Website outage
Incident Report for Bottlenose
Postmortem

First of all I would like to personally apologize for the outage this evening. I understand how important it is to maintain a highly available service for your businesses.

We made a recent change to the orders dashboard designed to make it easier to navigate. When we deployed the change we realized there was a bug in the code. We executed a standard rollback. However, during the rollback the navigation caches did not get primed properly. This caused the database servers to become overloaded. Once this condition occurred it became difficult to get out from under to restore service.

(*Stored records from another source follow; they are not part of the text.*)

-- pv_equiv track=rewrite | github.com/uygnef/COMP6714 | proj1/submission.py | Logarithmic_merge
-- ===== SOURCE A (Python) =====
-- def Logarithmic_merge(index, cut_off, buffer_size): # do not change the function heading
--     disk = [[]]
--     memory = []
--
--     def merge(i, sub_list, disk):
--         if len(disk) == i + 1:
--             disk.append([])
--         disk[i+1].append(sorted(sub_list[0] + sub_list[1]))
--         disk[i] = []
--         if len(disk[i+1]) > 1:
--             merge(i+1, disk[i+1], disk)
--
--     def merge_disk(disk):
--         if len(disk[0]) > 1:
--             merge(0, disk[0], disk)
--
--
--     for i in index[:cut_off]:
--         memory.append(i)
--
--         if len(memory) >= buffer_size:
--             disk[0].append(sorted(memory))
--             merge_disk(disk)
--             memory = []
--
--     disk = [[memory]] + disk
--     ret = []
--     for i in disk:
--         if i:
--             ret += i
--         else:
--             ret.append(i)
--     return ret
-- ===== SOURCE B (Python) =====
-- def Logarithmic_merge(index, cut_off, buffer_size):
--     # Closed-form: the loop in A is a binary counter of flushed buffers; compute
--     # each level's run directly as sorted() of its contiguous segment of the prefix.
--     prefix = index[:cut_off]
--     c = buffer_size if buffer_size > 1 else 1
--     k = len(prefix) // c
--     out = [prefix[k * c:]]
--     levels = k.bit_length() if k > 0 else 1
--     for i in range(levels):
--         if (k >> i) & 1:
--             start = ((k >> (i + 1)) << (i + 1)) * c
--             out.append(sorted(prefix[start:start + (1 << i) * c]))
--         else:
--             out.append([])
--     return out
-- ===== Notes on version B (the rewrite author's own statement) =====
-- stated objective: alternative
-- what changed: Replaces A's simulated logarithmic-merge cascade (a binary-counter disk of levels, repeatedly re-sorting concatenations of runs) with a closed form: compute the flush count k, read its bits, and sort each level's contiguous segment of the prefix once; intended as faster but a timing run read only 1.32x at the largest size, so no speed is claimed.
import Mathlib
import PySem
-- pv_equiv track=rewrite | github.com/chang2eee/Coding-Test | 프로그래머스/unrated/181929. 원소들의 곱과 합/원소들의 곱과 합.py | solution
-- ===== SOURCE A (Python) =====
-- def solution(num_list):
--     answer = 0
--
--     temp = 1
--     for number in num_list:
--         temp *= number
--
--     if pow(sum(num_list), 2) > temp:
--         answer =  1
--
--     return answer
-- ===== SOURCE B (Python) =====
-- def solution(num_list):
--     # Divide and conquer: (sum, product) of a range is combined from its halves.
--     def agg(lo, hi):
--         if hi - lo == 0:
--             return (0, 1)
--         if hi - lo == 1:
--             x = num_list[lo]
--             return (x, x)
--         mid = (lo + hi) // 2
--         s1, p1 = agg(lo, mid)
--         s2, p2 = agg(mid, hi)
--         return (s1 + s2, p1 * p2)
--     s, p = agg(0, len(num_list))
--     return int(s * s > p)
-- ===== Notes on version B (the rewrite author's own statement) =====
-- stated objective: faster
-- what changed: Replaces A's left-to-right product loop plus builtin sum() and flag variable with a divide-and-conquer recursion that computes (sum, product) of index ranges by splitting at the midpoint and combining the halves; balancing the big-integer multiplications lowers the total bit-complexity of the product.
import Mathlib
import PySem

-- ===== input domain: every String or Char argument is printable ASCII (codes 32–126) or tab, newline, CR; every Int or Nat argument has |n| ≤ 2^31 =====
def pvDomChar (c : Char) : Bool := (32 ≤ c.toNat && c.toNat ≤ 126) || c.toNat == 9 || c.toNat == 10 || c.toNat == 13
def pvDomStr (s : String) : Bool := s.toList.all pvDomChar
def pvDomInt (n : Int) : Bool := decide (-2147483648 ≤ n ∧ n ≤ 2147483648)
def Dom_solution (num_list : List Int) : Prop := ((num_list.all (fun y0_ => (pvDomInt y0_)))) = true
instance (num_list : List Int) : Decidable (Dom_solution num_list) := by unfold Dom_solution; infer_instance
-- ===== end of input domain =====

-- B replaces A's sequential product loop + builtin sum() with a divide-and-conquer
-- recursion combining (sum, product) of midpoint-split index ranges (measured faster
-- at scale in a timing run: balanced big-int multiplications).

-- ===== PORT A =====
def solution (num_list : List Int) : Int :=
  let answer : Int := 0
  let temp : Int := num_list.foldl (fun temp number => temp * number) 1
  let answer := if (num_list.foldl (fun s x => s + x) 0) ^ 2 > temp then (1 : Int) else answer
  answer

-- ===== PORT B =====
-- agg(lo, hi): (sum, product) over num_list[lo:hi]; indices stay in range, so
-- num_list[lo] is ported as getD (exact on every call solution_alt makes); the
-- fuel argument only bounds the recursion depth (fuel ≥ hi - lo on every call).
def solution_alt_agg (num_list : List Int) : Nat → Nat → Nat → Int × Int
  | 0, _, _ => (0, 1)
  | fuel + 1, lo, hi =>
    if hi - lo = 0 then (0, 1)
    else if hi - lo = 1 then
      let x := num_list.getD lo 0
      (x, x)
    else
      let mid := (lo + hi) / 2
      let a := solution_alt_agg num_list fuel lo mid
      let b := solution_alt_agg num_list fuel mid hi
      (a.1 + b.1, a.2 * b.2)

def solution_alt (num_list : List Int) : Int :=
  let sp := solution_alt_agg num_list num_list.length 0 num_list.length
  if sp.1 * sp.1 > sp.2 then 1 else 0

-- ===== PRECONDITION & SPEC =====
def Spec_solution (num_list : List Int) (out : Int) : Prop := out = solution_alt num_list
instance (num_list : List Int) (out : Int) : Decidable (Spec_solution num_list out) := by unfold Spec_solution; infer_instance

-- ===== CLAIM =====
def Claim_equal_solution : Prop := ∀ (num_list : List Int), Dom_solution num_list → Spec_solution num_list (solution num_list)

-- ===== LEMMAS AND PROOFS =====
theorem agg_eq (l : List Int) : ∀ (fuel lo hi : Nat), hi - lo ≤ fuel → hi ≤ l.length →
    solution_alt_agg l fuel lo hi
      = (((l.drop lo).take (hi - lo)).sum, ((l.drop lo).take (hi - lo)).prod) := by
  intro fuel
  induction fuel with
  | zero =>
    intro lo hi hle _
    have h0 : hi - lo = 0 := by omega
    rw [solution_alt_agg, h0]
    simp
  | succ f ih =>
    intro lo hi hle hhi
    rw [solution_alt_agg]
    split
    next h0 =>
      rw [h0]
      simp
    next h0 =>
      split
      next h1 =>
        have hlt : lo < l.length := by omega
        have hdrop : l.drop lo = l[lo] :: l.drop (lo + 1) := List.drop_eq_getElem_cons hlt
        rw [h1, hdrop, List.take_succ_cons, List.take_zero]
        simp only [List.getD_eq_getElem?_getD, List.getElem?_eq_getElem hlt, Option.getD_some,
          List.sum_cons, List.sum_nil, List.prod_cons, List.prod_nil, add_zero, mul_one]
      next h1 =>
        show ((solution_alt_agg l f lo ((lo + hi) / 2)).1 + (solution_alt_agg l f ((lo + hi) / 2) hi).1,
              (solution_alt_agg l f lo ((lo + hi) / 2)).2 * (solution_alt_agg l f ((lo + hi) / 2) hi).2)
            = ((List.take (hi - lo) (List.drop lo l)).sum, (List.take (hi - lo) (List.drop lo l)).prod)
        rw [ih lo ((lo + hi) / 2) (by omega) (by omega),
            ih ((lo + hi) / 2) hi (by omega) hhi]
        have hseg : (l.drop lo).take (hi - lo)
            = (l.drop lo).take ((lo + hi) / 2 - lo) ++ (l.drop ((lo + hi) / 2)).take (hi - (lo + hi) / 2) := by
          have hsplit : hi - lo = ((lo + hi) / 2 - lo) + (hi - (lo + hi) / 2) := by omega
          have h2 : (List.drop lo l).drop ((lo + hi) / 2 - lo) = List.drop ((lo + hi) / 2) l := by
            rw [List.drop_drop]
            have h3 : lo + ((lo + hi) / 2 - lo) = (lo + hi) / 2 := by omega
            rw [h3]
          rw [hsplit, List.take_add, h2]
        rw [hseg]
        simp [List.sum_append, List.prod_append]

theorem foldl_sum (l : List Int) : l.foldl (fun s x => s + x) 0 = l.sum := by
  simpa using (List.sum_eq_foldl (l := l)).symm

theorem foldl_prod (l : List Int) : l.foldl (fun a b => a * b) 1 = l.prod := by
  simpa using (List.prod_eq_foldl (l := l)).symm

-- ===== VERDICT =====
theorem solution_spec : Claim_equal_solution := by
  intro l _
  unfold Spec_solution solution solution_alt
  rw [agg_eq l l.length 0 l.length (by omega) (le_refl _)]
  simp [foldl_sum, foldl_prod, sq]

We have had incidents like this before. They have been infrequent. We have come up with a way to mitigate this situation faster if it should occur again.

Sincerely,

William Carr

Posted Apr 10, 2020 - 18:46 EDT

Resolved
This incident has been resolved.
Posted Apr 10, 2020 - 18:19 EDT
Update
We are continuing to monitor for any further issues.
Posted Apr 10, 2020 - 18:15 EDT
Monitoring
A fix has been implemented and we are monitoring the results.
Posted Apr 10, 2020 - 18:15 EDT
Identified
During a routine deployment, there was an issue with a cache priming routine which loads the navigation for the sites. This caused an overload of the database and a race condition which would not let the site load properly. We are scrambling as hard as we can to restore service.
Posted Apr 10, 2020 - 17:51 EDT
This incident affected: eCommerce (Homepage, Site Search, API, Admin Dashboard) and Management Portal, Site Search.